En mars 2020, avant la Covid, ce sont 930 individus qui ont demandé l’asile entre deux ports d’entrée au Québec, tel qu’au chemin Roxham. Puis en avril 2020, on dénombre une seule personne ayant traversé, et un total de 90 jusqu’à la fin août (126 au Canada). De plus, depuis avril 2020, le Canada les refoule immédiatement aux États-Unis, à l’encontre du principe de base du droit d’asile, un précédent inquiétant.
À l’automne 2020, en résidence au centre Adélard à Frelighsburg, j’ai débuté la documentation d’une courte section de frontière qui longe le 45e parallèle, entre les lacs Memphrémagog et Champlain, en territoire traditionnel non cédé des Abénakis. Ici la frontière est arbitraire, ne s’annonce pas, s’affiche peu, elle y est souvent peu ou pas visible: chemins devenus cul-de-sac, champs de soya, cours arrière de résidents, forêts et vergers, cours d’eau indisciplinés. On avance à tâtons pour la trouver, avec un étrange sentiment de culpabilité, cherchant nerveusement les signes discrets du changement de pays.
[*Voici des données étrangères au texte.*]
-- pv_equiv track=rewrite | github.com/zdravkob98/Python-Advanced-September-2020 | Python Advanced Exam - 23 February 2020/02. War Planes.py | find_targets
-- ===== SOURCE A (Python) =====
-- def find_targets(matrix, rows):
--     flag = True
--     targets_left = 0
--     targets = 0
--     for i in range(rows):
--         for j in range(rows):
--             if matrix[i][j] != 'p' and matrix[i][j] != '.' and matrix[i][j] != 'x':
--                 targets_left += 1
--                 flag = False
--             if matrix[i][j] == 'x':
--                 targets += 1
--     if flag:
--         return targets
--     else:
--         return targets_left
-- ===== SOURCE B (Python) =====
-- def find_targets(matrix, rows):
--     def counts(i):
--         if i >= rows:
--             return (0, 0)
--         others, xs = counts(i + 1)
--         row = matrix[i][:rows]
--         return (others + sum(c not in ('p', '.', 'x') for c in row),
--                 xs + row.count('x'))
--     others, xs = counts(0)
--     return others if others else xs
-- ===== Notes on version B (the rewrite author's own statement) =====
-- stated objective: alternative
-- what changed: Replaces the flag and two accumulators threaded through nested index loops by a recursion over row indices that slices each row to the first `rows` cells and combines per-row builtin counts (sum of a membership test and list.count('x')) back-to-front; the flag becomes 'others == 0' on the final pair.
import Mathlib
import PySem

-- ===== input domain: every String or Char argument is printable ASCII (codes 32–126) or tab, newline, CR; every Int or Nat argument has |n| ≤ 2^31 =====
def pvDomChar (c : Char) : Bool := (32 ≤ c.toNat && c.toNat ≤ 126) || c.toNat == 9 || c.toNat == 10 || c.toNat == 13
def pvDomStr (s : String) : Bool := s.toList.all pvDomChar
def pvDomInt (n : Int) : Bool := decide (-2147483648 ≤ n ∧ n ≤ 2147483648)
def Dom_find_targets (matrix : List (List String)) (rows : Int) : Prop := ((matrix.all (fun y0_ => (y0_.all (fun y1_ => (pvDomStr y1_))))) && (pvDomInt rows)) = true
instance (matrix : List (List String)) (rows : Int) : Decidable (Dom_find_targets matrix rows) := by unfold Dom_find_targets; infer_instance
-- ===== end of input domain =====

-- B replaces A's flag and twin accumulators threaded through nested index loops by a
-- recursion over row indices that slices each row to `rows` cells and combines
-- per-row builtin counts back-to-front (alternative decomposition; same asymptotic cost).


-- ===== PORT A =====
def find_targets (matrix : List (List String)) (rows : Int) : Int :=
  let r := (PySem.List.pyRange 0 rows 1).foldl (fun (s : Bool × Int × Int) i =>
      (PySem.List.pyRange 0 rows 1).foldl (fun (s : Bool × Int × Int) j =>
        let c := PySem.List.pyGetD (PySem.List.pyGetD matrix i []) j ""
        let s := if c ≠ "p" ∧ c ≠ "." ∧ c ≠ "x" then (false, s.2.1 + 1, s.2.2) else s
        if c = "x" then (s.1, s.2.1, s.2.2 + 1) else s) s)
    (true, 0, 0)
  if r.1 then r.2.2 else r.2.1

-- ===== PORT B =====
-- the inner recursion `counts(i)` of Source B (terminates since rows - i shrinks)
def pvCounts (matrix : List (List String)) (rows : Int) (i : Int) : Int × Int :=
  if h : rows ≤ i then (0, 0)
  else
    let p := pvCounts matrix rows (i + 1)
    let row := PySem.List.slice (PySem.List.pyGetD matrix i []) none (some rows)
    (p.1 + ((row.countP (fun c => decide (c ≠ "p" ∧ c ≠ "." ∧ c ≠ "x"))) : Int),
     p.2 + ((row.count "x") : Int))
  termination_by (rows - i).toNat
  decreasing_by omega

def find_targets_alt (matrix : List (List String)) (rows : Int) : Int :=
  let p := pvCounts matrix rows 0
  if p.1 ≠ 0 then p.1 else p.2

-- ===== PRECONDITION & SPEC =====
-- Pre_: the Python A raises IndexError unless the first `rows` rows exist and each has
-- at least `rows` cells (vacuous for rows ≤ 0, where the loops do not run).
def Pre_find_targets (matrix : List (List String)) (rows : Int) : Prop :=
  rows ≤ (matrix.length : Int) ∧ ∀ row ∈ matrix.take rows.toNat, rows ≤ (row.length : Int)
instance (matrix : List (List String)) (rows : Int) : Decidable (Pre_find_targets matrix rows) := by unfold Pre_find_targets; infer_instance
def pvWitness_find_targets : List (List String) × Int := ([["x", "p"], [".", "#"]], 2)
def Spec_find_targets (matrix : List (List String)) (rows : Int) (out : Int) : Prop := out = find_targets_alt matrix rows
instance (matrix : List (List String)) (rows : Int) (out : Int) : Decidable (Spec_find_targets matrix rows out) := by unfold Spec_find_targets; infer_instance

-- ===== CLAIM (what is proved, stated in full; the proofs are below) =====
def Claim_equal_find_targets : Prop := ∀ (matrix : List (List String)) (rows : Int), Dom_find_targets matrix rows → Pre_find_targets matrix rows → Spec_find_targets matrix rows (find_targets matrix rows)

-- ===== LEMMAS AND PROOFS =====

-- the per-cell test, as a Bool predicate over a cell
def pvOther (c : String) : Bool := decide (c ≠ "p" ∧ c ≠ "." ∧ c ≠ "x")

-- A's loop body over one cell
def pvBody (s : Bool × Int × Int) (c : String) : Bool × Int × Int :=
  let s := if c ≠ "p" ∧ c ≠ "." ∧ c ≠ "x" then (false, s.2.1 + 1, s.2.2) else s
  if c = "x" then (s.1, s.2.1, s.2.2 + 1) else s

-- characterisation of A's fold over an arbitrary list of cells
theorem pvFold_char (cells : List String) (f : Bool) (tl t : Int) :
    cells.foldl pvBody (f, tl, t) =
      (f && decide (cells.countP pvOther = 0),
       tl + (cells.countP pvOther : Int), t + (cells.count "x" : Int)) := by
  induction cells generalizing f tl t with
  | nil => simp
  | cons c cs ih =>
    simp only [List.foldl_cons, List.countP_cons, List.count_cons, pvBody, pvOther]
    by_cases hx : c = "x"
    · subst hx
      simp only [ih]
      simp [pvOther]
      omega
    · by_cases ho : c ≠ "p" ∧ c ≠ "." ∧ c ≠ "x"
      · simp only [if_pos ho, if_neg hx, ih]
        simp [pvOther, ho]
        omega
      · have hpd : c = "p" ∨ c = "." := by tauto
        rcases hpd with h | h <;> subst h <;> simp [pvOther, ih]

-- the cells B's recursion sees from row index i onward
def pvCellsFrom (matrix : List (List String)) (rows i : Int) : List String :=
  (PySem.List.pyRange i rows 1).flatMap
    (fun k => PySem.List.slice (PySem.List.pyGetD matrix k []) none (some rows))

-- characterisation of B's recursion
theorem pvCounts_char (matrix : List (List String)) (rows i : Int) :
    pvCounts matrix rows i =
      (((pvCellsFrom matrix rows i).countP pvOther : Int),
       ((pvCellsFrom matrix rows i).count "x" : Int)) := by
  by_cases h : rows ≤ i
  · rw [pvCounts, dif_pos h]
    simp [pvCellsFrom, PySem.List.pyRange_one_eq_nil h]
  · rw [pvCounts, dif_neg h]
    have hlt : i < rows := by omega
    have ih := pvCounts_char matrix rows (i + 1)
    simp only [ih, pvCellsFrom, PySem.List.pyRange_one_cons hlt, List.flatMap_cons,
      List.countP_append, List.count_append]
    have hfun : (fun c => decide (c ≠ "p" ∧ c ≠ "." ∧ c ≠ "x")) = pvOther := rfl
    rw [hfun]
    simp only [Prod.mk.injEq]
    refine ⟨?_, ?_⟩ <;> (push_cast; ring_nf)
  termination_by (rows - i).toNat
  decreasing_by omega

-- for a row long enough, the slice row[:rows] is exactly the cells A indexes
theorem pvRow_eq (row : List String) (rows : Int) (h0 : 0 ≤ rows)
    (h : rows ≤ (row.length : Int)) :
    (PySem.List.pyRange 0 rows 1).map (fun j => PySem.List.pyGetD row j "")
      = PySem.List.slice row none (some rows) := by
  rw [PySem.List.slice_to row h0, PySem.List.pyRange_one]
  simp only [Int.sub_zero] at *
  apply List.ext_getElem
  · simp; omega
  · intro k h1 h2
    simp only [List.getElem_map, List.getElem_range, List.getElem_take]
    rw [PySem.List.pyGetD_eq_getElem]
    · simp
    · omega
    · simp at h1; omega

theorem find_targets_eq_alt (matrix : List (List String)) (rows : Int)
    (hpre : Pre_find_targets matrix rows) :
    find_targets matrix rows = find_targets_alt matrix rows := by
  obtain ⟨hlen, hrows⟩ := hpre
  unfold find_targets find_targets_alt
  rw [pvCounts_char]
  set R := PySem.List.pyRange 0 rows 1 with hR
  have hinner : ∀ (s : Bool × Int × Int) (i : Int), i ∈ R →
      R.foldl (fun (s : Bool × Int × Int) j =>
          let c := PySem.List.pyGetD (PySem.List.pyGetD matrix i []) j ""
          let s := if c ≠ "p" ∧ c ≠ "." ∧ c ≠ "x" then (false, s.2.1 + 1, s.2.2) else s
          if c = "x" then (s.1, s.2.1, s.2.2 + 1) else s) s
        = (PySem.List.slice (PySem.List.pyGetD matrix i []) none (some rows)).foldl pvBody s := by
    intro s i hi
    rw [hR, PySem.List.mem_pyRange_one] at hi
    have hrow : rows ≤ ((PySem.List.pyGetD matrix i []).length : Int) := by
      have hget : PySem.List.pyGetD matrix i [] = matrix[i.toNat]'(by omega) := by
        exact PySem.List.pyGetD_eq_getElem matrix [] hi.1 (by omega)
      apply hrows
      rw [hget]
      apply List.mem_take_iff_getElem.2
      exact ⟨i.toNat, by omega, rfl⟩
    rw [← pvRow_eq _ rows (by omega) hrow, List.foldl_map]
    rfl
  have hfold :
      R.foldl (fun (s : Bool × Int × Int) i =>
        R.foldl (fun (s : Bool × Int × Int) j =>
          let c := PySem.List.pyGetD (PySem.List.pyGetD matrix i []) j ""
          let s := if c ≠ "p" ∧ c ≠ "." ∧ c ≠ "x" then (false, s.2.1 + 1, s.2.2) else s
          if c = "x" then (s.1, s.2.1, s.2.2 + 1) else s) s)
        ((true : Bool), (0 : Int), (0 : Int))
      = (pvCellsFrom matrix rows 0).foldl pvBody (true, 0, 0) := by
    rw [pvCellsFrom, List.foldl_flatMap]
    exact PySem.List.foldl_congr_mem _ _ _ _ (fun s i hi => hinner s i hi)
  rw [hfold, pvFold_char]
  by_cases hz : (pvCellsFrom matrix rows 0).countP pvOther = 0
  · simp only [hz, decide_true, Bool.and_true, if_true, Nat.cast_zero, zero_add]
    rw [if_neg (by simp)]
  · simp only [hz, decide_false, Bool.and_false, Bool.false_eq_true, if_false, zero_add]
    rw [if_pos (by simpa using hz)]

-- ===== VERDICT (by name: the statement is the Claim_ definition above) =====
theorem find_targets_spec : Claim_equal_find_targets := by
  intro matrix rows _ hpre
  exact find_targets_eq_alt matrix rows hpre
À chaque retour à l’atelier, je devais m’empresser de tracer un carré noir sur la photographie, pour me rappeler où était la frontière, tel un Post-it tridimensionnel. Ce geste simple et précis – répétitif et administratif- transforme accidentellement, mais significativement le document. L’écran sanitaire, politique, social et humanitaire se dresse stoïque dans le paysage tranquille. Comment aurons-nous changé lorsque la frontière réouvrira?
Au sujet de la programmation Frontière
Ancrée dans l’histoire de l’humanité et toujours criante d’actualité, la thématique Frontière adoptée pour le programme d’expositions de TOPO 2019-2021 regroupe plusieurs questionnements portés par le centre, tant politiques et sociaux que technologiques et physiques. Le premier cycle, Cultures, langages, spiritualités : au-delà des frontières, explorait la reconquête des racines et des héritages, à travers des questionnements sur la mémoire et la mort. Le deuxième cycle, Remix et réseaux : des frontières défiées, abordait les technologies et leur impact sur nos vies et nos sociétés, dans leur capacité, notamment, de brouiller les frontières entre le vrai et le faux, le documentaire et la fiction, le vivant et le non-vivant. Avec le troisième cycle, Géopolitique : espaces variables, la notion de géopolitique vient nourrir une réflexion autour des relations entre la géographie (humaine, matérielle, territoriale) et le sociopolitique, interrogeant de diverses façons les rapports de pouvoir dans l’espace.